In the current state of flux that charcterises the politics that underpin our lives, it would be unsurprising if some of us were not a little down from time to time. It’s not just the politicians who can depress us though. When it comes to the Scottish economy it’s not hard to find portents of doom. This is being written in the week before the growth figures for the first quarter of the year are released, but if they are negative then Scotland will be officially in recession. By the time you read this you’ll know whether we’re in that dire state. If it happens, then you’ll know about it soon enough - and then stand by for the political blame-game!
The most recent Fraser of Allander Institute report is upfront in its assessment of the overall state of the economy, stating, “Whether or not Scotland formally enters recession when the next set of data are released is in the balance. We believe that the Scottish economy will still grow over the year as a whole (and more quickly than last year – my underlining) but further negative quarters of growth are highly possible.”
The press, who love a “good” bad news story, have obviously latched on to this and used the FoA report to generate the sort of negative headlines that used to sell newspapers but now generate clicks.
It does drive me to despair at times. Irrespective of whether the Scottish economy is technically in recession or misses that unhappy accolade by a whisker, there is no doubt that the overall state of the economy is not brilliant, but that doesn’t mean that everything is terrible. The same FoA report that all the press have latched on to also stresses that, “the Scottish economy will pick-up in 2017.” To be fair, it then goes on… “although its central forecasts for growth of 1.2% in 2017, 1.4% in 2018 and 1.6% in 2019 are below trend with Scotland likely to continue to lag behind the UK as a whole.”
However, tucked away in the dire warnings there is some more encouraging stuff. There are some sectors that are doing quite well – notably financial and business services and also (helped by the weak pound) drink, tourism and food. These are expected to help us steer a path in the more upwardly direction envisaged by the FoA Institute for the next few years. In addition, unemployment is at a record low and in our own area of expertise, Construction and Property, the Markit reports from across the recruitment industry show that we’re still very much in positive territory, although the CITB does acknowledge that over the next five years we’re likely to see a slight overall decline in construction activity in Scotland, largely as a result of a decrease in the number of infrastructure projects, although these will be offset by growth in other areas.
The reasons for the decline in infrastructure are not hard to find. Year on year performance is obviously measured against what has gone before, and in the last few years we’ve seen some massive projects in Scotland, notably the soon-to-be-opened new Forth crossing and the M74 and M8 road upgrading. However, as the CITB acknowledges, this doesn’t mean a decrease in the demand for jobs. On the contrary, it’s expected that c. 12,000 new construction workers will be required to meet the demand.

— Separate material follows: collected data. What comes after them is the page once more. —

-- pv_equiv track=rewrite | github.com/Arsen1302/Code-copy-detector | TestData/solutions/problem_1567_2.py | solution_1567_2
-- ===== SOURCE A (Python) =====
-- from typing import List
--
-- def solution_1567_2(tiles: List[List[int]], carpetLen: int) -> int:
--     tiles = sorted(tiles, key = lambda x : x[0])
--     prefix_sum = [0]
--     res = 0
--     for idx, (start, end) in enumerate(tiles):
--         cur_cover = 0
--         prefix_sum.append(prefix_sum[-1] + (end - start + 1))
--         begin = max(0, end - carpetLen + 1)
--         l, r = -1, len(tiles)
--         while l + 1 < r:
--             mid = (l + r) // 2 # >> 1
--             if tiles[mid][0] <= begin:
--                 l = mid
--             else:
--                 r = mid
--         if tiles[max(0, l)][0] <= begin <= tiles[max(0, l)][1]:
--             cur_cover += tiles[l][1] - begin + 1
--         cur_cover += prefix_sum[idx + 1] - prefix_sum[l + 1]
--         res = max(res, cur_cover)
--     return res
-- ===== SOURCE B (Python) =====
-- from typing import List
--
-- def solution_1567_2(tiles: List[List[int]], carpetLen: int) -> int:
--     srt = sorted(tiles, key=lambda t: t[0])
--     lens = [e - s + 1 for s, e in srt]
--     res = 0
--     for i, (s, e) in enumerate(srt):
--         begin = max(0, e - carpetLen + 1)
--         cnt = sum(1 for t in srt if t[0] <= begin)
--         cover = sum(lens[:i + 1]) - sum(lens[:cnt])
--         if cnt > 0 and begin <= srt[cnt - 1][1]:
--             cover += srt[cnt - 1][1] - begin + 1
--         res = max(res, cover)
--     return res
-- ===== Notes on version B (the rewrite author's own statement) =====
-- stated objective: simpler
-- what changed: B replaces A's per-tile hand-rolled binary search over the sorted starts and the incrementally appended prefix-sum list by a direct count of tiles whose start is at or left of the carpet start plus prefix-slice sums, keeping only a running maximum.
import Mathlib
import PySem

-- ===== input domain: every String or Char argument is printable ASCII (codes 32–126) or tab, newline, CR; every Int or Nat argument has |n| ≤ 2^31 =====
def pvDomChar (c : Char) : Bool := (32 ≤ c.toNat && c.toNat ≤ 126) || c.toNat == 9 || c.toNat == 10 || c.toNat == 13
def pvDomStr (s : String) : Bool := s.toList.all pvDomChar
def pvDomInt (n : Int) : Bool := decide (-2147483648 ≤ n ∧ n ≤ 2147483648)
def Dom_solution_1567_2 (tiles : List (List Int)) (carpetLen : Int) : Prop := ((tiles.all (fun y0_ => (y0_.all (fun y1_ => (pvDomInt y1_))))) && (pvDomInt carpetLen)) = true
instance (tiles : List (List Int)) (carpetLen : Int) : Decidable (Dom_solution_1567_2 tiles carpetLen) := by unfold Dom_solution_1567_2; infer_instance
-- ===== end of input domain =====

-- B replaces A's hand-rolled binary search and incrementally grown prefix-sum list by a direct
-- count of qualifying tiles and prefix-slice sums (objective: simpler; not faster).
-- A does not mutate its argument (sorted() makes a copy), and neither does B.

-- ===== PORT A =====
-- the 'while l + 1 < r' binary-search loop of A, verbatim (indices in range under Pre_)
def pvBsearch (srt : List (List Int)) (begin_ l r : Int) : Int :=
  if l + 1 < r then
    let mid := PySem.Int.floordiv (l + r) 2
    if PySem.List.pyGetD (PySem.List.pyGetD srt mid []) 0 0 ≤ begin_ then
      pvBsearch srt begin_ mid r
    else
      pvBsearch srt begin_ l mid
  else l
termination_by (r - l).toNat
decreasing_by
  all_goals
    have h1 : l + 1 ≤ PySem.Int.floordiv (l + r) 2 := by
      rw [PySem.Int.le_floordiv_iff_mul_le (by omega)]; omega
    have h2 : PySem.Int.floordiv (l + r) 2 < r := by
      rw [PySem.Int.floordiv_lt_iff_lt_mul (by omega)]; omega
    omega

-- indexing is via pyGetD (defaults never read on inputs admitted by Pre_, where every index is in range)
def solution_1567_2 (tiles : List (List Int)) (carpetLen : Int) : Int :=
  let srt := PySem.List.sorted tiles (fun t => PySem.List.pyGetD t 0 0) false
  ((PySem.List.enumerate srt 0).foldl (fun st p =>
      let start := PySem.List.pyGetD p.2 0 0
      let end_ := PySem.List.pyGetD p.2 1 0
      let ps := st.1 ++ [PySem.List.pyGetD st.1 (-1) 0 + (end_ - start + 1)]
      let begin_ := max 0 (end_ - carpetLen + 1)
      let l := pvBsearch srt begin_ (-1) (srt.length : Int)
      let tl := PySem.List.pyGetD srt (max 0 l) []
      let cur : Int :=
        (if PySem.List.pyGetD tl 0 0 ≤ begin_ ∧ begin_ ≤ PySem.List.pyGetD tl 1 0 then
           PySem.List.pyGetD (PySem.List.pyGetD srt l []) 1 0 - begin_ + 1 else 0)
      let cur := cur + (PySem.List.pyGetD ps (p.1 + 1) 0 - PySem.List.pyGetD ps (l + 1) 0)
      (ps, max st.2 cur))
    ([0], 0)).2

-- ===== PORT B =====
def solution_1567_2_alt (tiles : List (List Int)) (carpetLen : Int) : Int :=
  let srt := PySem.List.sorted tiles (fun t => PySem.List.pyGetD t 0 0) false
  let lens := srt.map (fun t => PySem.List.pyGetD t 1 0 - PySem.List.pyGetD t 0 0 + 1)
  (PySem.List.enumerate srt 0).foldl (fun res p =>
      let begin_ := max 0 (PySem.List.pyGetD p.2 1 0 - carpetLen + 1)
      let cnt : Int := (srt.countP (fun u => decide (PySem.List.pyGetD u 0 0 ≤ begin_)) : Int)
      let cover := (PySem.List.slice lens none (some (p.1 + 1))).sum
                   - (PySem.List.slice lens none (some cnt)).sum
      let cover := if 0 < cnt ∧ begin_ ≤ PySem.List.pyGetD (PySem.List.pyGetD srt (cnt - 1) []) 1 0 then
                     cover + (PySem.List.pyGetD (PySem.List.pyGetD srt (cnt - 1) []) 1 0 - begin_ + 1)
                   else cover
      max res cover) 0

-- ===== PRECONDITION & SPEC =====
-- Pre_ admits exactly the inputs on which A returns: it excludes rows whose length is not 2
-- (unpacking raises ValueError / key lookup IndexError) and the inputs where the binary-search
-- index l exceeds idx, on which A's prefix_sum[l + 1] raises IndexError.
def Pre_solution_1567_2 (tiles : List (List Int)) (carpetLen : Int) : Prop :=
  (∀ t ∈ tiles, t.length = 2) ∧
  (∀ p ∈ PySem.List.enumerate (PySem.List.sorted tiles (fun t => PySem.List.pyGetD t 0 0) false) 0,
     (((PySem.List.sorted tiles (fun t => PySem.List.pyGetD t 0 0) false).countP
        (fun u => decide (PySem.List.pyGetD u 0 0 ≤ max 0 (PySem.List.pyGetD p.2 1 0 - carpetLen + 1)))
       : Int) ≤ p.1 + 1))
instance (tiles : List (List Int)) (carpetLen : Int) : Decidable (Pre_solution_1567_2 tiles carpetLen) := by
  unfold Pre_solution_1567_2; infer_instance

def pvWitness_solution_1567_2 : List (List Int) × Int := ([[1, 2], [4, 6]], 3)

def Spec_solution_1567_2 (tiles : List (List Int)) (carpetLen : Int) (out : Int) : Prop := out = solution_1567_2_alt tiles carpetLen
instance (tiles : List (List Int)) (carpetLen : Int) (out : Int) : Decidable (Spec_solution_1567_2 tiles carpetLen out) := by unfold Spec_solution_1567_2; infer_instance

-- ===== CLAIM (what is proved, stated in full; the proofs are below) =====
def Claim_equal_solution_1567_2 : Prop := ∀ (tiles : List (List Int)) (carpetLen : Int), Dom_solution_1567_2 tiles carpetLen → Pre_solution_1567_2 tiles carpetLen → Spec_solution_1567_2 tiles carpetLen (solution_1567_2 tiles carpetLen)


-- ===== LEMMAS AND PROOFS =====

-- proof-side abbreviations for the shared pieces of both ports
def pvSrt (tiles : List (List Int)) : List (List Int) :=
  PySem.List.sorted tiles (fun t => PySem.List.pyGetD t 0 0) false
def pvLens (tiles : List (List Int)) : List Int :=
  (pvSrt tiles).map (fun t => PySem.List.pyGetD t 1 0 - PySem.List.pyGetD t 0 0 + 1)
def pvS (tiles : List (List Int)) (j : Nat) : Int := ((pvLens tiles).take j).sum
def pvPs (tiles : List (List Int)) (k : Nat) : List Int :=
  (List.range (k + 1)).map (fun j => pvS tiles j)
def pvCnt (tiles : List (List Int)) (b : Int) : Nat :=
  (pvSrt tiles).countP (fun u => decide (PySem.List.pyGetD u 0 0 ≤ b))
def pvBeg (carpetLen : Int) (t : List Int) : Int := max 0 (PySem.List.pyGetD t 1 0 - carpetLen + 1)

-- the per-index value A's loop takes a running max of
def pvCoverA (tiles : List (List Int)) (carpetLen : Int) (i : Int) (t : List Int) : Int :=
  let srt := pvSrt tiles
  let begin_ := pvBeg carpetLen t
  let l := pvBsearch srt begin_ (-1) (srt.length : Int)
  let tl := PySem.List.pyGetD srt (max 0 l) []
  (if PySem.List.pyGetD tl 0 0 ≤ begin_ ∧ begin_ ≤ PySem.List.pyGetD tl 1 0 then
     PySem.List.pyGetD (PySem.List.pyGetD srt l []) 1 0 - begin_ + 1 else 0)
  + (pvS tiles (i + 1).toNat - pvS tiles (l + 1).toNat)

-- generic: a downward-closed predicate on a list holds exactly on the first countP positions
theorem pv_countP_prefix {α : Type} (xs : List α) (p : α → Bool)
    (h : ∀ (i j : Nat) (hij : i ≤ j) (hj : j < xs.length),
       p (xs[j]'hj) = true → p (xs[i]'(lt_of_le_of_lt hij hj)) = true) :
    ∀ (i : Nat) (hi : i < xs.length), (p (xs[i]'hi) = true ↔ i < xs.countP p) := by
  induction xs with
  | nil => intro i hi; simp at hi
  | cons x t ih =>
    intro i hi
    by_cases hx : p x = true
    · rw [List.countP_cons_of_pos (p := p) hx]
      cases i with
      | zero => simpa using hx
      | succ j =>
        have ht : ∀ (i j : Nat) (hij : i ≤ j) (hj : j < t.length),
            p (t[j]'hj) = true → p (t[i]'(lt_of_le_of_lt hij hj)) = true := by
          intro i j hij hj hp
          have := h (i+1) (j+1) (by omega) (by simpa using Nat.succ_lt_succ hj) (by simpa using hp)
          simpa using this
        have hj : j < t.length := by simpa using hi
        have := ih ht j hj
        simpa [Nat.succ_lt_succ_iff] using this
    · have hall : ∀ y ∈ t, ¬ p y = true := by
        intro y hy hp
        obtain ⟨j, hj, rfl⟩ := List.mem_iff_getElem.mp hy
        exact hx (h 0 (j+1) (by omega) (by simpa using Nat.succ_lt_succ hj) (by simpa using hp))
      have hz : t.countP p = 0 := List.countP_eq_zero.mpr (by intro y hy; simpa using hall y hy)
      rw [List.countP_cons_of_neg (p := p) (by simpa using hx), hz]
      cases i with
      | zero => simpa using hx
      | succ j =>
        have hj : j < t.length := by simpa using hi
        simp only [List.getElem_cons_succ]
        constructor
        · intro hp; exact absurd hp (hall _ (List.getElem_mem hj))
        · omega
theorem loopA (all : List String) (vc : PySem.Dict String Int)
    (hvc : ∀ n, vc.getD n 0 = (all.count n : Int)) :
    ∀ (rest : List (String × String)) (seen : List String) (res : PySem.Dict String String),
      (res.keys ++ rest.map Prod.fst).Nodup →
      (rest.foldl (bodyA vc)
          (res, PySem.Dict.counter (seen.filter (fun n => decide (1 < all.count n))))).1.items
        = res.items ++ specGo all seen rest := by
  intro rest
  induction rest with
  | nil => intro seen res _; simp [specGo]
  | cons kv rest ih =>
    intro seen res hnd
    have hkey : kv.1 ∉ res.keys := by
      rw [List.map_cons, List.nodup_append] at hnd
      intro hmem
      exact hnd.2.2 kv.1 hmem kv.1 (List.mem_cons_self ..) rfl
    have hcont : res.contains kv.1 = false := by
      rw [← Bool.not_eq_true]
      exact fun h => hkey ((PySem.Dict.contains_iff_mem_keys res kv.1).mp h)
    have hnd' : ∀ (w : String), ((res.insert kv.1 w).keys ++ rest.map Prod.fst).Nodup := by
      intro w
      rw [PySem.Dict.keys_insert_of_not_contains res w hcont, List.append_assoc,
        List.singleton_append]
      simpa using hnd
    set n := PySem.Str.lower kv.2 with hn
    rw [List.foldl_cons]
    by_cases hc : 1 < all.count n
    · have hcond : (1 : Int) < vc.getD n 0 := by rw [hvc]; exact_mod_cast hc
      have hfilter : (seen ++ [n]).filter (fun n => decide (1 < all.count n))
          = seen.filter (fun n => decide (1 < all.count n)) ++ [n] := by
        rw [List.filter_append]; simp [hc]
      have hused : (PySem.Dict.counter
            (seen.filter (fun n => decide (1 < all.count n)))).modify n 0 (· + 1)
          = PySem.Dict.counter ((seen ++ [n]).filter (fun n => decide (1 < all.count n))) := by
        rw [hfilter, PySem.Dict.counter_append_singleton]
      have hgetD : (PySem.Dict.counter
            ((seen ++ [n]).filter (fun n => decide (1 < all.count n)))).getD n 0
          = ((seen.count n + 1 : Nat) : Int) := by
        rw [PySem.Dict.getD_counter, hfilter, List.count_append,
          List.count_filter (by simpa using hc)]
        simp
      have hbody : bodyA vc
            (res, PySem.Dict.counter (seen.filter (fun n => decide (1 < all.count n)))) kv
          = (res.insert kv.1 (outVal all seen kv.2),
             PySem.Dict.counter ((seen ++ [n]).filter (fun n => decide (1 < all.count n)))) := by
        show (if 1 < vc.getD n 0 then _ else _) = _
        rw [if_pos hcond, hused, hgetD]
        unfold outVal
        rw [← hn, if_pos hc]
      rw [hbody, ih (seen ++ [n]) _ (hnd' _),
        PySem.Dict.items_insert_of_not_contains res _ hcont]
      simp [specGo, ← hn]
    · have hcond : ¬ (1 : Int) < vc.getD n 0 := by rw [hvc]; exact_mod_cast hc
      have hfilter : (seen ++ [n]).filter (fun n => decide (1 < all.count n))
          = seen.filter (fun n => decide (1 < all.count n)) := by
        rw [List.filter_append]; simp [hc]
      have hbody : bodyA vc
            (res, PySem.Dict.counter (seen.filter (fun n => decide (1 < all.count n)))) kv
          = (res.insert kv.1 (outVal all seen kv.2),
             PySem.Dict.counter ((seen ++ [n]).filter (fun n => decide (1 < all.count n)))) := by
        show (if 1 < vc.getD n 0 then _ else _) = _
        rw [if_neg hcond, hfilter]
        unfold outVal
        rw [← hn, if_neg hc]
      rw [hbody, ih (seen ++ [n]) _ (hnd' _),
        PySem.Dict.items_insert_of_not_contains res _ hcont]
      simp [specGo, ← hn]

theorem a_eq_spec (input : List (String × String))
    (hk : (input.map Prod.fst).Nodup) :
    enumerate_duplicate_strings input
      = specGo (input.map (fun kv => PySem.Str.lower kv.2)) [] input := by
  have h := loopA _ _ (countsA_getD input) input [] PySem.Dict.empty
    (by rw [PySem.Dict.keys_empty, List.nil_append]; exact hk)
  rw [List.filter_nil] at h
  rw [show (PySem.Dict.empty : PySem.Dict String String).items = [] from rfl,
    List.nil_append] at h
  exact h

-- B-side proof helpers: B's grouping fold, mapping fold, and the pairs one group contributes
def Bgroups (input : List (String × String)) : PySem.Dict String (List (String × String)) :=
  input.foldl (fun d kv => d.modify (PySem.Str.lower kv.2) [] (· ++ [kv])) PySem.Dict.empty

In addition, to return to the politics which I referred to at the start, it can’t have escaped your notice that there is now a growing backlash against “austerity” and, as a consequence, the major parties seem rather keen on investing in infrastructure. The huge numbers of youngish people who want a home to own are going to influence government spending on housing in particular and the aftermath of the dreadful Grenfell Tower fire is likely (putting aside any political considerations) to lead to even more demand for improvements to the existing stock and better quality housing in general. Planning regulations and the house-builders’ plans will come under more pressure and I would not be surprised to see an upsurge in new home building over the next few years, conveniently in time for the next election!
The truth is that we can’t separate the politics from the economy. That said, the rates of growth may vary and decline and the political pressure wax and wane, but overall we’re growing in construction and it would be nice if more people shouted about the positive than the negative (remember that underlining in the quote in the second paragraph above). We can too easily talk ourselves into a recession, with the press happily in the vanguard, yet equally we can, and must, stress the positive. There are going to be thousands and thousands more construction jobs available over the next few years.
Chris Peace, MD, Peace Recruitment
Stop press: the actual growth figure for the first quarter was 0.8%, far higher than expected. Admittedly, within this, construction showed a decrease, but I am confident that, for the (political) reasons outlined above, there will be more construction activity in all areas, especially housebuilding, in the next few years - and with this will come the jobs predicted by CITB.